WHAT YOU NEED TO DO
Which lines of the entries contain the string "before"? Copy each of them.

PROVIDED RECORDS
☆ ☆ ☆ ☆ ☆

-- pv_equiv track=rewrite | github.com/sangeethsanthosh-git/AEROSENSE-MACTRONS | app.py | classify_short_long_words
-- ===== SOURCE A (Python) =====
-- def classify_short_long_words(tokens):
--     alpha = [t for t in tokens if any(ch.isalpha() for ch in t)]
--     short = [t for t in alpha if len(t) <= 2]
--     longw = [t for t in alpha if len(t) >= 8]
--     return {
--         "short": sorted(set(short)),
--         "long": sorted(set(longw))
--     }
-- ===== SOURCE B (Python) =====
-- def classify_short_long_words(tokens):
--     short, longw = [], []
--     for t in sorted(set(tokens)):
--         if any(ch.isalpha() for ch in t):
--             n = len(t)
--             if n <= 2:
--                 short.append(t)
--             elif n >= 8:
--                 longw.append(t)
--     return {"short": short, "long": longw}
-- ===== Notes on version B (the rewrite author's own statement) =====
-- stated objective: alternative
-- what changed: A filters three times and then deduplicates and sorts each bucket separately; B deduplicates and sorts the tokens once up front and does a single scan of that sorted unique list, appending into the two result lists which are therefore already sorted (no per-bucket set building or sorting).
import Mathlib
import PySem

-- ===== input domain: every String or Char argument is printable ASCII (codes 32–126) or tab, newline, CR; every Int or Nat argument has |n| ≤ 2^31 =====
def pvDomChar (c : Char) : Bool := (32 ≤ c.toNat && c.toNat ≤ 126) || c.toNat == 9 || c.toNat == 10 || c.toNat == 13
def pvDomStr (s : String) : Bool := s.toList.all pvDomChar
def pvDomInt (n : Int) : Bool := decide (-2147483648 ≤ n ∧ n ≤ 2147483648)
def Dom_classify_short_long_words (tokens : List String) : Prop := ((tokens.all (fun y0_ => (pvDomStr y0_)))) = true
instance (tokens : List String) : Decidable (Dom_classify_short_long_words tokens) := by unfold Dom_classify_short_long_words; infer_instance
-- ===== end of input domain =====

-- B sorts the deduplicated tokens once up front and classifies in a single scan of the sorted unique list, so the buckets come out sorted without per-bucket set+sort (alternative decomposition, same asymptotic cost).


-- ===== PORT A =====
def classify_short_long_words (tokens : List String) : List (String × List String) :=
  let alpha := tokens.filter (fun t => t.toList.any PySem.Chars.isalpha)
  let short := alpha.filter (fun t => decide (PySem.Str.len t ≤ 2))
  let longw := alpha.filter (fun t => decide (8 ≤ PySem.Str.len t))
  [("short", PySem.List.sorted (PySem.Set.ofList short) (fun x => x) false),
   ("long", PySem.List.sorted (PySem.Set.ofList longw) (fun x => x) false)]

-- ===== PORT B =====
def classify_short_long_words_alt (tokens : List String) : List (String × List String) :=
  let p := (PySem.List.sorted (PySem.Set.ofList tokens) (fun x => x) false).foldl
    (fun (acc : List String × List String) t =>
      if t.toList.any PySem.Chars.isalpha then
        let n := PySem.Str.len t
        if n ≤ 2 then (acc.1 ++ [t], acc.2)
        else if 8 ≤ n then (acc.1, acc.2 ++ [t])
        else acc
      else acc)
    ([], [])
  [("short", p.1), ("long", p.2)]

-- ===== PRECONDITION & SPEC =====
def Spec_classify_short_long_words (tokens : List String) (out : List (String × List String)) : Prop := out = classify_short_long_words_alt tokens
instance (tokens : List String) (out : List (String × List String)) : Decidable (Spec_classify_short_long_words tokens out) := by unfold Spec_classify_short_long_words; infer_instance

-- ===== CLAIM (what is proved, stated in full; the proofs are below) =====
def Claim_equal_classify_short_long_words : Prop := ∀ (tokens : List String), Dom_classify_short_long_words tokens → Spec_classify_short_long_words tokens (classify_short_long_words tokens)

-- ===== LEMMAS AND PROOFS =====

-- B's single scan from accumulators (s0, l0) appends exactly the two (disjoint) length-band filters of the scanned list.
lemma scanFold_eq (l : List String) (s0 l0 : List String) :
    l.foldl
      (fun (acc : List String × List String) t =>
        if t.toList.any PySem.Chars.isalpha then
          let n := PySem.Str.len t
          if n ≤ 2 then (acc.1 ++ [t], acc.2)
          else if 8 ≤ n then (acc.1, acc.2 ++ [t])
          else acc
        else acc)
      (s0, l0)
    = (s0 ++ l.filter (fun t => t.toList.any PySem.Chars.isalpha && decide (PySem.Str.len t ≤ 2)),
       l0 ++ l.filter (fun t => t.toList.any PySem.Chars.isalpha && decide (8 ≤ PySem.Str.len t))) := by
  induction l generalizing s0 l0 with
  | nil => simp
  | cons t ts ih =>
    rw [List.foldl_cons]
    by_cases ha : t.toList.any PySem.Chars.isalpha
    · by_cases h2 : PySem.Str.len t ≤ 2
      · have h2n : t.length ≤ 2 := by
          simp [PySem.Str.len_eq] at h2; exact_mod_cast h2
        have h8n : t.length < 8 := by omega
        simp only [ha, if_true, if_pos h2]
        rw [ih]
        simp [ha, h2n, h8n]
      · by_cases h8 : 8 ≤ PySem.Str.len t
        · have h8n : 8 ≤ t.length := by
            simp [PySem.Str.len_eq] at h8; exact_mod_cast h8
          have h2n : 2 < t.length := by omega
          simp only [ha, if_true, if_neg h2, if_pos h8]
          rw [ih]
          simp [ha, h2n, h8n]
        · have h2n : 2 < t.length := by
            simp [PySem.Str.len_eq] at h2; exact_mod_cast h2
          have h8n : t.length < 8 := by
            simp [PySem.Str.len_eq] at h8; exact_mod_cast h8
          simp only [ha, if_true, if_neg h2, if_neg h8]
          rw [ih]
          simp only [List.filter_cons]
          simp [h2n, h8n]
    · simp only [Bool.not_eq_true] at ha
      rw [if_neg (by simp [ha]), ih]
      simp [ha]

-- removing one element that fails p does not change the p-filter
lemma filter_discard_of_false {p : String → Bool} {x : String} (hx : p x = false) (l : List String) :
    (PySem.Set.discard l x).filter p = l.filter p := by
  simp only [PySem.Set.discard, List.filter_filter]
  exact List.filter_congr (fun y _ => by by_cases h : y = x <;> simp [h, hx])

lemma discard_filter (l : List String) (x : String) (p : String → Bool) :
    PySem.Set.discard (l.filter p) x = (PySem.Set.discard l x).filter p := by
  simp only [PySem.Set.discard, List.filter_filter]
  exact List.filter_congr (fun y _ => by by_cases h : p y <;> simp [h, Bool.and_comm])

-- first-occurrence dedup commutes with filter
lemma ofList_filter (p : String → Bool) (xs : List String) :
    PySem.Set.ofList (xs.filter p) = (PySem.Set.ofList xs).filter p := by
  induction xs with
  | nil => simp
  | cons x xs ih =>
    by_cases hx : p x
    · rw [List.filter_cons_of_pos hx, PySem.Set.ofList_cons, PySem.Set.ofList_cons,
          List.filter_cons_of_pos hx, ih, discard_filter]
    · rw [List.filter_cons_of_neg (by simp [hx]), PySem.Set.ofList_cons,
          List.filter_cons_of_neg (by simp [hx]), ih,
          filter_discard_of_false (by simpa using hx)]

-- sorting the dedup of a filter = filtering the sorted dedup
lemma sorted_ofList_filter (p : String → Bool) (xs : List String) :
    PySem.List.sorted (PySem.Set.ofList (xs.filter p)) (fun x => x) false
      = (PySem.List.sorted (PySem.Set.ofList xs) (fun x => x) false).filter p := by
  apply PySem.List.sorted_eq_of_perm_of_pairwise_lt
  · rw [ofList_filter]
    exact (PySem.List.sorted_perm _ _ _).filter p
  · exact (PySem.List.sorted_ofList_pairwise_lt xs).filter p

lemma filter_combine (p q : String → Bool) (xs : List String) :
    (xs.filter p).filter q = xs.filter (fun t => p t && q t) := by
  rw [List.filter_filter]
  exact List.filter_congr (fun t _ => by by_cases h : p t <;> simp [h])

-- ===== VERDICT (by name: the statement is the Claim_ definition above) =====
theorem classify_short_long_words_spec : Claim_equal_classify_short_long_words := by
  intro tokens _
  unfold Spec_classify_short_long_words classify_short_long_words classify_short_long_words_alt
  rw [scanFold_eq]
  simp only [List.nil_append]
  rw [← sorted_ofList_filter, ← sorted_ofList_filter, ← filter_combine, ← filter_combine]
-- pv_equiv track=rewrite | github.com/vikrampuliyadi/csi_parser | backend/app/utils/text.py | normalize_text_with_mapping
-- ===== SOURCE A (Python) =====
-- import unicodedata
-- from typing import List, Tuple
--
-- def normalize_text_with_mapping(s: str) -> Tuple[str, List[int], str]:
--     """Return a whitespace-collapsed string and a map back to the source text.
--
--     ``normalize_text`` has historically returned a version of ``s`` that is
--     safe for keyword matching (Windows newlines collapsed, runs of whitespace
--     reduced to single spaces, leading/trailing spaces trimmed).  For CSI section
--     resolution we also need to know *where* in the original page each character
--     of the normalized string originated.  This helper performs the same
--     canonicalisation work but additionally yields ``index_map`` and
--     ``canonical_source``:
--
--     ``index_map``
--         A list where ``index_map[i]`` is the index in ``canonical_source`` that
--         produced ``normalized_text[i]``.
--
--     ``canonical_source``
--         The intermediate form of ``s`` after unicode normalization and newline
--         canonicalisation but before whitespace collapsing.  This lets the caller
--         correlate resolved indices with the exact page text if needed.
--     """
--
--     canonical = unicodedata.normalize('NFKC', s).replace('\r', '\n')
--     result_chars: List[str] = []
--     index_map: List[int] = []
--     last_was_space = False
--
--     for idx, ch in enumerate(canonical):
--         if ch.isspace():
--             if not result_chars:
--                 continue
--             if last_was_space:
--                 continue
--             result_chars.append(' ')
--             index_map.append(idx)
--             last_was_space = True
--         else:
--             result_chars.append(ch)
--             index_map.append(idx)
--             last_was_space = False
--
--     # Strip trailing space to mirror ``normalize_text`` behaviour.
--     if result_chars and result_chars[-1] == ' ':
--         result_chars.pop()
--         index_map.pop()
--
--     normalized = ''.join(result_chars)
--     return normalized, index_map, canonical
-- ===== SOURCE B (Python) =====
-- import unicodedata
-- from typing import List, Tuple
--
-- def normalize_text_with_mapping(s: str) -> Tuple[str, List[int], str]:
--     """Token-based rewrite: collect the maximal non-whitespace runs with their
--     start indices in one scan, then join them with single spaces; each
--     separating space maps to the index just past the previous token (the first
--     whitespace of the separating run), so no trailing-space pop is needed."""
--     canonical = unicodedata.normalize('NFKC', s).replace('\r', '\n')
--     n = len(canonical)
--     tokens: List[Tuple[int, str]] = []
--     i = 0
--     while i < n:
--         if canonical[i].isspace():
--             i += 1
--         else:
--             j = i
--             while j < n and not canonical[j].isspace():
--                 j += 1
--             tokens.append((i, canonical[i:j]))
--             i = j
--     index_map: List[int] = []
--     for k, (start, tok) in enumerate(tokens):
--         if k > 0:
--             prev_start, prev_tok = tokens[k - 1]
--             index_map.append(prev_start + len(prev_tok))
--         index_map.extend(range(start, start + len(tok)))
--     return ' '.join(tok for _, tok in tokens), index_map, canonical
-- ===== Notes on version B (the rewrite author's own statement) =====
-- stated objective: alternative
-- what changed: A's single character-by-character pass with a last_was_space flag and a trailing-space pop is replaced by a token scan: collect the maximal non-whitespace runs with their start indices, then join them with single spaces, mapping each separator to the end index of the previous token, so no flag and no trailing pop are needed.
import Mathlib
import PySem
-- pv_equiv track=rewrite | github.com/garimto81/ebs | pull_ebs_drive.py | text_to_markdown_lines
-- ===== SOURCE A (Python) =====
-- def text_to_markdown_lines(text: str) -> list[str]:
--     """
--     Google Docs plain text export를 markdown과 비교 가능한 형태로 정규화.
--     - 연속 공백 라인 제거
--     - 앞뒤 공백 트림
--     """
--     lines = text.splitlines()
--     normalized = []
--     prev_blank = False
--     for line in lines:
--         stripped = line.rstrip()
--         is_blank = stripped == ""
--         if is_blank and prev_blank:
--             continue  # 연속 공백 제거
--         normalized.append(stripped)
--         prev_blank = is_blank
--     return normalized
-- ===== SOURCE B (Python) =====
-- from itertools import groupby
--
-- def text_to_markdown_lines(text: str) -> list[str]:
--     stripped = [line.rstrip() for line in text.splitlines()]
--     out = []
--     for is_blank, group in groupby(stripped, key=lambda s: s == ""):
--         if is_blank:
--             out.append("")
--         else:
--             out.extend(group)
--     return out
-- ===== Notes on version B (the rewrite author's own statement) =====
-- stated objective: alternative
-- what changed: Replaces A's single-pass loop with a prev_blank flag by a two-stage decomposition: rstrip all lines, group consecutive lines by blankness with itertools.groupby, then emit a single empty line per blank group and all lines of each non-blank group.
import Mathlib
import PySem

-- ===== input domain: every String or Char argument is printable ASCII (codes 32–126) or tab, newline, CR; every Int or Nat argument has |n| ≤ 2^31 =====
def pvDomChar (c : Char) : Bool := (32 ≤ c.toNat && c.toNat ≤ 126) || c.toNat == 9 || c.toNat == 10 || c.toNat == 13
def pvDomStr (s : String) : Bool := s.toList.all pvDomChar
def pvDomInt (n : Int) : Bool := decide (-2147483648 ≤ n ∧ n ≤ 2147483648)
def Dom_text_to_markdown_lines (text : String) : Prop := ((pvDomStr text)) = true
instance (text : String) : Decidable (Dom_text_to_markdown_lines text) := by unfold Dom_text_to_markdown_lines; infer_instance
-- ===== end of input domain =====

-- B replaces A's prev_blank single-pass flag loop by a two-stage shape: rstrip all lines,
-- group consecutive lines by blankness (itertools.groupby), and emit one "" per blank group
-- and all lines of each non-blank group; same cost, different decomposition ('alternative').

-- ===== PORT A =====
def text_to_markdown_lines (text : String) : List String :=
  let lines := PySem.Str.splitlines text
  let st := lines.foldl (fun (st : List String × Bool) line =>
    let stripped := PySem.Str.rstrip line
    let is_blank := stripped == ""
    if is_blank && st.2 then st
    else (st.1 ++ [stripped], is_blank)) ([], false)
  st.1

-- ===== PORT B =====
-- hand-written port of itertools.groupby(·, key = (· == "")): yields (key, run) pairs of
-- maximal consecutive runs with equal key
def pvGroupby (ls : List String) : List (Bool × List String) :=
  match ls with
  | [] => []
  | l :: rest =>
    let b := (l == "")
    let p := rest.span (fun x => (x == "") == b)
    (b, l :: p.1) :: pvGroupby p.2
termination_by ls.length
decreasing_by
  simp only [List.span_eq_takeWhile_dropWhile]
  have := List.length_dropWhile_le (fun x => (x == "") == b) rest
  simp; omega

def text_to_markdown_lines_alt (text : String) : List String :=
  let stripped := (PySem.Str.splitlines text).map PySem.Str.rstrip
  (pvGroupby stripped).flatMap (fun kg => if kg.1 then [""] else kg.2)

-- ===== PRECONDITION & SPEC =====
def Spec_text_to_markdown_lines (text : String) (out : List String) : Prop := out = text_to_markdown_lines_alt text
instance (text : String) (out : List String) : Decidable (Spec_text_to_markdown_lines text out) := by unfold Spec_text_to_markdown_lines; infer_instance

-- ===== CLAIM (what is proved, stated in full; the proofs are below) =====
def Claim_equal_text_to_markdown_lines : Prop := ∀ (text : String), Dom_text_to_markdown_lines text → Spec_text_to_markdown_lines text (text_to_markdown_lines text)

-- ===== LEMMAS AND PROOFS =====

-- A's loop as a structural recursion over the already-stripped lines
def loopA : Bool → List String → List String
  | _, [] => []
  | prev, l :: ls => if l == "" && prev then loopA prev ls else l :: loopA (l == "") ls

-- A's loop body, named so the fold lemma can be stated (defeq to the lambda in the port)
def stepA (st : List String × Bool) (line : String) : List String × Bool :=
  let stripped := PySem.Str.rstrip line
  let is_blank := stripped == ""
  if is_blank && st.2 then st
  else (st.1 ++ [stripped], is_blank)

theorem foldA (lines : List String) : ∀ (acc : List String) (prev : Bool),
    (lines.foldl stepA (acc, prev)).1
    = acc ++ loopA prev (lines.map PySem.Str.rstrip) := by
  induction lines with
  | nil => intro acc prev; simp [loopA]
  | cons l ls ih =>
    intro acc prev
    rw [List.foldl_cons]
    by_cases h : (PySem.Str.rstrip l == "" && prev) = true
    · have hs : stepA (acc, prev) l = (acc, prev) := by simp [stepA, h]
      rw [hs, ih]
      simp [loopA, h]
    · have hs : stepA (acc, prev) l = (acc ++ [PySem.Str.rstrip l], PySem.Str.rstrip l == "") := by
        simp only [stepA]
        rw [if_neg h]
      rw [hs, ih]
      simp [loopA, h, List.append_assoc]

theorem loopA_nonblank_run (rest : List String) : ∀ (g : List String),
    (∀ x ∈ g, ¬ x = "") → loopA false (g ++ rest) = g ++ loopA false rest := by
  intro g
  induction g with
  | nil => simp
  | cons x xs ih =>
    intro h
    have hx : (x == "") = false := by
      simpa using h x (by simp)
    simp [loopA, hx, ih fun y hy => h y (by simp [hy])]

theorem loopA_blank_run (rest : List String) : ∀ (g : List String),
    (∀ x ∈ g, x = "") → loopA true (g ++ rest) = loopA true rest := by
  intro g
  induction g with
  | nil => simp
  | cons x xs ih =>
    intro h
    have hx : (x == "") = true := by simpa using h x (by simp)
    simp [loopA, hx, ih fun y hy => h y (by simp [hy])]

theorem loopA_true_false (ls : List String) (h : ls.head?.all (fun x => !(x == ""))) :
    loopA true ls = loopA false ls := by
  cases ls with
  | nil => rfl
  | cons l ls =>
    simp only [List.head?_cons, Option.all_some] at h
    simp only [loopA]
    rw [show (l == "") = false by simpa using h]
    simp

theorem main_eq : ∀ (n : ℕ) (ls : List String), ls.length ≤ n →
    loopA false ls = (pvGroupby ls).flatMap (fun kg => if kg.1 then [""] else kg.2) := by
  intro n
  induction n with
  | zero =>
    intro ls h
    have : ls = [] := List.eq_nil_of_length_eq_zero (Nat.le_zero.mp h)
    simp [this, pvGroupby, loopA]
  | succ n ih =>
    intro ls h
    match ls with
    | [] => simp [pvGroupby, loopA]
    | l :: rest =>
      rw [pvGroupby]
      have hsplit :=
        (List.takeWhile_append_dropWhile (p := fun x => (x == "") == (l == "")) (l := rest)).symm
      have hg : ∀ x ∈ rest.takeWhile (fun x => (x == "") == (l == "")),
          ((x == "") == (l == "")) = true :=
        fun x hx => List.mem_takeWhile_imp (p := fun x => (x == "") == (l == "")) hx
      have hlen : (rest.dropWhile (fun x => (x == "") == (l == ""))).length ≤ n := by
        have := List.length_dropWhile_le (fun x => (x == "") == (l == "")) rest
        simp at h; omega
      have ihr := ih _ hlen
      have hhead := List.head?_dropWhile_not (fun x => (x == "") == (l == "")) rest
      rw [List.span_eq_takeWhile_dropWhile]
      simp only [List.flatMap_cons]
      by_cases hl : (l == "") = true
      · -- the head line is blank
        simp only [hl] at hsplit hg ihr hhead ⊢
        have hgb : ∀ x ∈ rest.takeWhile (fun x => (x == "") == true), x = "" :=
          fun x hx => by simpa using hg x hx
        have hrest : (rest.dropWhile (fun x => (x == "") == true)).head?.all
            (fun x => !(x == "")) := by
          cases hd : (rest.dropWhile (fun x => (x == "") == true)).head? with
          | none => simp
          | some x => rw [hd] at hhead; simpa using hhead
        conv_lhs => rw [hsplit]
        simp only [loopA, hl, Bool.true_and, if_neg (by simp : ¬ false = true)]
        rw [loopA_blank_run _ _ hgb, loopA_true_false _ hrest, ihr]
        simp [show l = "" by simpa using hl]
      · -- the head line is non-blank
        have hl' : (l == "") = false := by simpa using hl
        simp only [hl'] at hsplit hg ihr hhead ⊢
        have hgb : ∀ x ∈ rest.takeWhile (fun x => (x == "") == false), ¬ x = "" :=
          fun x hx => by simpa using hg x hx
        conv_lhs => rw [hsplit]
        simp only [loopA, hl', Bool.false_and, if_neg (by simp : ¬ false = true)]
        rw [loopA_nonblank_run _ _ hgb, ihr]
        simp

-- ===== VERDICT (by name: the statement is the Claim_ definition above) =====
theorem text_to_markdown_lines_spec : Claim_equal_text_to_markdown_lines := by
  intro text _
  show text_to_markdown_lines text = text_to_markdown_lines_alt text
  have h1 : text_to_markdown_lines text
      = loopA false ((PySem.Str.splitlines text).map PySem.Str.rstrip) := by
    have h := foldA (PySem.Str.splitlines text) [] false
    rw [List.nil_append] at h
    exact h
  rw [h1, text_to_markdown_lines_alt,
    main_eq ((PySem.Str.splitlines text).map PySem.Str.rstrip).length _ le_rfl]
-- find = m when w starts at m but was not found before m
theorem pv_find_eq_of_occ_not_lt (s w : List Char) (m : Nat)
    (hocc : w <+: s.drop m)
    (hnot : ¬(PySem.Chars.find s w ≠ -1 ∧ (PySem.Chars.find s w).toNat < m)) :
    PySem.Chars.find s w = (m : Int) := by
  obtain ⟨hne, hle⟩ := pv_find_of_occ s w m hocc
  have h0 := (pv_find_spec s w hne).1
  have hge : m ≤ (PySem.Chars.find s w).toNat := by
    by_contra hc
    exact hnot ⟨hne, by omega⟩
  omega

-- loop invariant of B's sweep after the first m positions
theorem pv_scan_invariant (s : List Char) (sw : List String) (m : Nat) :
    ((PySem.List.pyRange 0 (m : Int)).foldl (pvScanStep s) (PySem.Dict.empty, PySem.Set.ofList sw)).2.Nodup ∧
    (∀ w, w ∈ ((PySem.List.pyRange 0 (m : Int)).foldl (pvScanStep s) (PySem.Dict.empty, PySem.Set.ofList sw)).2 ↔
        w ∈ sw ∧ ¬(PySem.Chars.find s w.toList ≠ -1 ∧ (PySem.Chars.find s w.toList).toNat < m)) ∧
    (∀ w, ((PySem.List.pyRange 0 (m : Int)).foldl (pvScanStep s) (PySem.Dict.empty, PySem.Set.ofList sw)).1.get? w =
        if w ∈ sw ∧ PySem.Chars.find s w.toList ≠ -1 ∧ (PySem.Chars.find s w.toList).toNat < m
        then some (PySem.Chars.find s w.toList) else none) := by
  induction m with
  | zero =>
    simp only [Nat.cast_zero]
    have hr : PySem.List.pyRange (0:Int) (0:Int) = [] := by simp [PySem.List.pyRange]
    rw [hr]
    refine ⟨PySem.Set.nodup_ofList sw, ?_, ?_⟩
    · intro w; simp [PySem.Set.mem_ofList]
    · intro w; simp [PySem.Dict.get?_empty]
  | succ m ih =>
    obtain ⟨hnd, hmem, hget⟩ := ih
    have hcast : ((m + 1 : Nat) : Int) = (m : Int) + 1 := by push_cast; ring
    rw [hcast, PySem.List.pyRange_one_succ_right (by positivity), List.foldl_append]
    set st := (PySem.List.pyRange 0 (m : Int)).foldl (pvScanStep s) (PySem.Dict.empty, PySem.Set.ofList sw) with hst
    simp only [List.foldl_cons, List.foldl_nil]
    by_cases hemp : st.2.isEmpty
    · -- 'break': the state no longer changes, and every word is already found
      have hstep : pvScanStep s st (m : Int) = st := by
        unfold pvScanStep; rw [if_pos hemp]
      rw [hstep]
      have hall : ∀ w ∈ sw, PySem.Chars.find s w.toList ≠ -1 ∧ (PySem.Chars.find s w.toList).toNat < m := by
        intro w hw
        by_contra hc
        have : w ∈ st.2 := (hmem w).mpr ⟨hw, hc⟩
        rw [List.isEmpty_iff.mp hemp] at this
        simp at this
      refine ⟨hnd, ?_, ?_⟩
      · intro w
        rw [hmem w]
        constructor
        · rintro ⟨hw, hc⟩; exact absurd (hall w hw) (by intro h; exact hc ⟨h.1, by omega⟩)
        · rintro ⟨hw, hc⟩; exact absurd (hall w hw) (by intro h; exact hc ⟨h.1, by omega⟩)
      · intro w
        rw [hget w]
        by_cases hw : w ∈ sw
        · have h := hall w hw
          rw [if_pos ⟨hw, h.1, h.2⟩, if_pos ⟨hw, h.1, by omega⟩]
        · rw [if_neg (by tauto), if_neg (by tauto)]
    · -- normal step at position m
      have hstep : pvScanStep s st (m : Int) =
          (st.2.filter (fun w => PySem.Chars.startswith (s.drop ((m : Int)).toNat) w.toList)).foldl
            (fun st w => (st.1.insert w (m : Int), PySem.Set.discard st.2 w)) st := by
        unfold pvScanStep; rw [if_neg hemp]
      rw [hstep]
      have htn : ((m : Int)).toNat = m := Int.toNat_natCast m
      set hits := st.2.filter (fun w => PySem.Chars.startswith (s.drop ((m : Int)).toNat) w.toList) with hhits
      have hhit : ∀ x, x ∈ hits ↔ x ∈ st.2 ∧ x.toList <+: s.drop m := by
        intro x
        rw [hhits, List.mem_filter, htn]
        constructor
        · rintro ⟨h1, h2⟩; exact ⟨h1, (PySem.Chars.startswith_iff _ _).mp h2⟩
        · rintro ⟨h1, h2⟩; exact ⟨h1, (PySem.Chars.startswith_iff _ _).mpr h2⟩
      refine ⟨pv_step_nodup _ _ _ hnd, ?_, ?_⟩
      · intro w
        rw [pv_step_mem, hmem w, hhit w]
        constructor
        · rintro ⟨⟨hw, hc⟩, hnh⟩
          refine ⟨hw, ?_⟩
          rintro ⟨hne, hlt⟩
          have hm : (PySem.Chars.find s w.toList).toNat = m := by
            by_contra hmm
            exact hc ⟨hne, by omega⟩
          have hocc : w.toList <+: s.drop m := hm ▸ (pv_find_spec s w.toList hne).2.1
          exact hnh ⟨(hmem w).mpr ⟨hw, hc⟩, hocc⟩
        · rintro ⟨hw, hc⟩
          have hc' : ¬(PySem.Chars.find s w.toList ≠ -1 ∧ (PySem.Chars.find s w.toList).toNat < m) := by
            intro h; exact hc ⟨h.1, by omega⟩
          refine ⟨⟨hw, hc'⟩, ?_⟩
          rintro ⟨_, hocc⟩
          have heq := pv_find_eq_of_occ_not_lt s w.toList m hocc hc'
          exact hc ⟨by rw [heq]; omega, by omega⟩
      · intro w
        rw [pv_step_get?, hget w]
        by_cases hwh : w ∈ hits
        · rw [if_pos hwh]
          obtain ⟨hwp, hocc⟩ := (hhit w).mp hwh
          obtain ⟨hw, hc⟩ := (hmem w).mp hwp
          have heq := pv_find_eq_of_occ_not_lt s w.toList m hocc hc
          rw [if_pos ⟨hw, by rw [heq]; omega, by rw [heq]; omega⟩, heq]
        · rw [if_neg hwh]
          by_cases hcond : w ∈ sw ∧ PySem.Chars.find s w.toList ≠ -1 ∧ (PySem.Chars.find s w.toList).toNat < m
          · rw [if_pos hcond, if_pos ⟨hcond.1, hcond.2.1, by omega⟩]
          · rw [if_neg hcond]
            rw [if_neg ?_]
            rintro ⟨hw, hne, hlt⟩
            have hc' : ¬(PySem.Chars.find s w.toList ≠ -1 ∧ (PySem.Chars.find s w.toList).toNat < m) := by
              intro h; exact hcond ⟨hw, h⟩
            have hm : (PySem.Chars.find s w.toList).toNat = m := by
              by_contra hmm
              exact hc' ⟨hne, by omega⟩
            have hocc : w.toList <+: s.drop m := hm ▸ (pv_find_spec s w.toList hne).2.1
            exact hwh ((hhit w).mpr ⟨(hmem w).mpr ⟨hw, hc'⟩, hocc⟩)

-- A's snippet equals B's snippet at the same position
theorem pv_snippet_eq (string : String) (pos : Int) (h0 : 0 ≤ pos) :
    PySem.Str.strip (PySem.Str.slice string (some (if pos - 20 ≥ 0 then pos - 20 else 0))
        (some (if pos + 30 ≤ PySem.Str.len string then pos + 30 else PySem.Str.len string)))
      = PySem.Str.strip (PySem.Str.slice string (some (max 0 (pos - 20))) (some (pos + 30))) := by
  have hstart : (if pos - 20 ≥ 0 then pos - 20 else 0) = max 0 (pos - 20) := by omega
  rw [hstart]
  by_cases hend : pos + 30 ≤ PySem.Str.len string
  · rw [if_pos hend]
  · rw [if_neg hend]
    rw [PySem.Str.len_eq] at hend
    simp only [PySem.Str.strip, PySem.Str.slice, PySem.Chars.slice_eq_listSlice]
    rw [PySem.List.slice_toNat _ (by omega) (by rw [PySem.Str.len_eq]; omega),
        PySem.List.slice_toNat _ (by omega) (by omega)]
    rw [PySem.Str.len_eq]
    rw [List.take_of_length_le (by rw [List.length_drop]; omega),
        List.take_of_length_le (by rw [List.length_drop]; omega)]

☆ ☆ ☆ ☆ ☆

TASK OUTPUT
--         canonicalisation but before whitespace collapsing.  This lets the caller
-- find = m when w starts at m but was not found before m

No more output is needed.